**MATERIAL FOR THIS EXERCISE:**
-- pv_equiv track=rewrite | github.com/bralexx/ad_parsing | data/filtering_functions.py | count_unique_symbols
-- ===== SOURCE A (Python) =====
-- import string
--
-- def count_unique_symbols(input_string):
--     valid_chars = set(string.ascii_letters + string.digits + string.punctuation + ' ' +
--                       'абвгдежзийклмнопрстуфхцчшщъыьэюя' + 'АБВГДЕЖЗИЙКЛМНОПРСТУФХЦЧШЩЪЫЬЭЮЯ')
--
--     count = 0
--     for char in input_string:
--         if char not in valid_chars:
--             count += 1
--
--     return count
-- ===== SOURCE B (Python) =====
-- import string
--
-- def count_unique_symbols(input_string):
--     valid_chars = set(string.ascii_letters + string.digits + string.punctuation + ' ' +
--                       'абвгдежзийклмнопрстуфхцчшщъыьэюя' + 'АБВГДЕЖЗИЙКЛМНОПРСТУФХЦЧШЩЪЫЬЭЮЯ')
--
--     freq = {}
--     for ch in input_string:
--         freq[ch] = freq.get(ch, 0) + 1
--
--     return sum(cnt for ch, cnt in freq.items() if ch not in valid_chars)
-- ===== Notes on version B (the rewrite author's own statement) =====
-- stated objective: alternative
-- what changed: B builds a character-frequency table in one pass and then sums the counts of the distinct symbols that are outside the valid alphabet, instead of testing membership once per character of the input.
import Mathlib
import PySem

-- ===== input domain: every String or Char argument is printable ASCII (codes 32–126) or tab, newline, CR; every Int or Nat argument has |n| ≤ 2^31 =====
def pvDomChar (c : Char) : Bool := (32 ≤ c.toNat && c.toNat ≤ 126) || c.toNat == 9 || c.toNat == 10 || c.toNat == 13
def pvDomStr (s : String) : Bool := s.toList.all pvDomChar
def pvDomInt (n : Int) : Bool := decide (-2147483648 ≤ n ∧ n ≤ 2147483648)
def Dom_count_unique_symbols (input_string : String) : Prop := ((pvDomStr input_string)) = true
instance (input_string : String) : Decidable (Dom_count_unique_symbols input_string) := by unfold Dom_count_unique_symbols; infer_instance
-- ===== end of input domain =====

-- B counts invalid characters via a frequency table over distinct symbols (weighted by their counts)
-- instead of a per-character membership loop; same result, alternative algorithm.

-- the valid alphabet, byte for byte the Python constant:
-- ascii_letters + digits + punctuation + ' ' + Cyrillic lower + Cyrillic upper
def pvValidChars : String := "abcdefghijklmnopqrstuvwxyzABCDEFGHIJKLMNOPQRSTUVWXYZ0123456789!\"#$%&'()*+,-./:;<=>?@[\\]^_`{|}~ абвгдежзийклмнопрстуфхцчшщъыьэюяАБВГДЕЖЗИЙКЛМНОПРСТУФХЦЧШЩЪЫЬЭЮЯ"

-- ===== PORT A =====
def count_unique_symbols (input_string : String) : Int :=
  let valid_chars : PySem.Set Char := PySem.Set.ofList pvValidChars.toList
  input_string.toList.foldl
    (fun count char => if !(PySem.Set.contains valid_chars char) then count + 1 else count) 0

-- ===== PORT B =====
def count_unique_symbols_alt (input_string : String) : Int :=
  let valid_chars : PySem.Set Char := PySem.Set.ofList pvValidChars.toList
  let freq : PySem.Dict Char Int :=
    input_string.toList.foldl (fun d ch => d.insert ch (d.getD ch 0 + 1)) PySem.Dict.empty
  ((freq.items.filter (fun kv => !(PySem.Set.contains valid_chars kv.1))).map
    (fun kv => kv.2)).sum

-- ===== PRECONDITION & SPEC =====
def Spec_count_unique_symbols (input_string : String) (out : Int) : Prop := out = count_unique_symbols_alt input_string
instance (input_string : String) (out : Int) : Decidable (Spec_count_unique_symbols input_string out) := by unfold Spec_count_unique_symbols; infer_instance

-- ===== CLAIM (what is proved, stated in full; the proofs are below) =====
def Claim_equal_count_unique_symbols : Prop := ∀ (input_string : String), Dom_count_unique_symbols input_string → Spec_count_unique_symbols input_string (count_unique_symbols input_string)

-- ===== LEMMAS AND PROOFS =====

-- sum of the 0/1 indicator of x over a duplicate-free list is membership
theorem pv_sum_indicator (x : Char) : ∀ (l : List Char), l.Nodup →
    (l.map (fun k => if x = k then (1 : Int) else 0)).sum = if x ∈ l then 1 else 0 := by
  intro l
  induction l with
  | nil => intro _; simp
  | cons a t ih =>
    intro h
    rcases List.nodup_cons.mp h with ⟨ha, ht⟩
    by_cases hx : x = a
    · subst hx
      have h0 : (t.map (fun k => if x = k then (1 : Int) else 0)) = t.map (fun _ => (0 : Int)) := by
        apply List.map_congr_left
        intro k hk
        have hne : x ≠ k := fun e => ha (e ▸ hk)
        simp [hne]
      simp [h0]
    · simp [hx, ih ht]

-- summing per-symbol counts over the distinct invalid symbols equals counting invalid occurrences
theorem pv_sum_counts_eq_countP (p : Char → Bool) :
    ∀ (xs l : List Char), l.Nodup → (∀ c ∈ xs, c ∈ l) →
    ((l.filter (fun k => !(p k))).map (fun k => (List.count k xs : Int))).sum
      = (xs.countP (fun c => !(p c)) : Int) := by
  intro xs
  induction xs with
  | nil => intro l _ _; simp
  | cons x xs ih =>
    intro l hl hmem
    have hsub : ∀ c ∈ xs, c ∈ l := fun c hc => hmem c (List.mem_cons_of_mem _ hc)
    have hmap : (l.filter (fun k => !(p k))).map (fun k => (List.count k (x :: xs) : Int))
        = (l.filter (fun k => !(p k))).map
            (fun k => (List.count k xs : Int) + (if x = k then (1 : Int) else 0)) := by
      apply List.map_congr_left
      intro k _
      rw [List.count_cons]
      by_cases h : x = k <;> simp [h]
    rw [hmap, PySem.List.sum_map_add_int]
    rw [ih l hl hsub]
    rw [pv_sum_indicator x _ (hl.filter _)]
    rw [List.countP_cons]
    have hx : x ∈ l := hmem x List.mem_cons_self
    by_cases hp : p x
    · simp [hp, hx]
    · have hpx : p x = false := by simpa using hp
      simp [hpx, hx, Int.add_comm]

-- ===== VERDICT (by name: the statement is the Claim_ definition above) =====
theorem count_unique_symbols_spec : Claim_equal_count_unique_symbols := by
  intro s _
  unfold Spec_count_unique_symbols count_unique_symbols count_unique_symbols_alt
  simp only []
  set xs := s.toList with hxs
  set valid := PySem.Set.ofList pvValidChars.toList with hvalid
  -- A side: the fold is a countP
  rw [PySem.List.foldl_count_if (fun c => !(PySem.Set.contains valid c)) xs 0]
  -- B side: the frequency fold is Counter, whose items are (distinct symbol, count) pairs
  rw [PySem.Dict.foldl_insert_getD_add_one_eq_counter, PySem.Dict.items_counter]
  rw [List.filter_map, List.map_map]
  have hcomp :
      ((PySem.Set.ofList xs).filter
          ((fun kv : Char × Int => !(PySem.Set.contains valid kv.1)) ∘
            (fun k => (k, (List.count k xs : Int))))).map
        ((fun kv : Char × Int => kv.2) ∘ (fun k => (k, (List.count k xs : Int))))
        = ((PySem.Set.ofList xs).filter (fun k => !(PySem.Set.contains valid k))).map
            (fun k => (List.count k xs : Int)) := by
      simp [Function.comp_def]
  rw [hcomp]
  rw [pv_sum_counts_eq_countP (fun c => PySem.Set.contains valid c) xs (PySem.Set.ofList xs)
        (PySem.Set.nodup_ofList xs) (fun c hc => (PySem.Set.mem_ofList xs c).mpr hc)]
  ring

**PROBLEM TO SOLVE:**
In the listing above, how many lines include the word "membership"? Answer with the number and nothing more.

**EXERCISE SOLUTION:**
3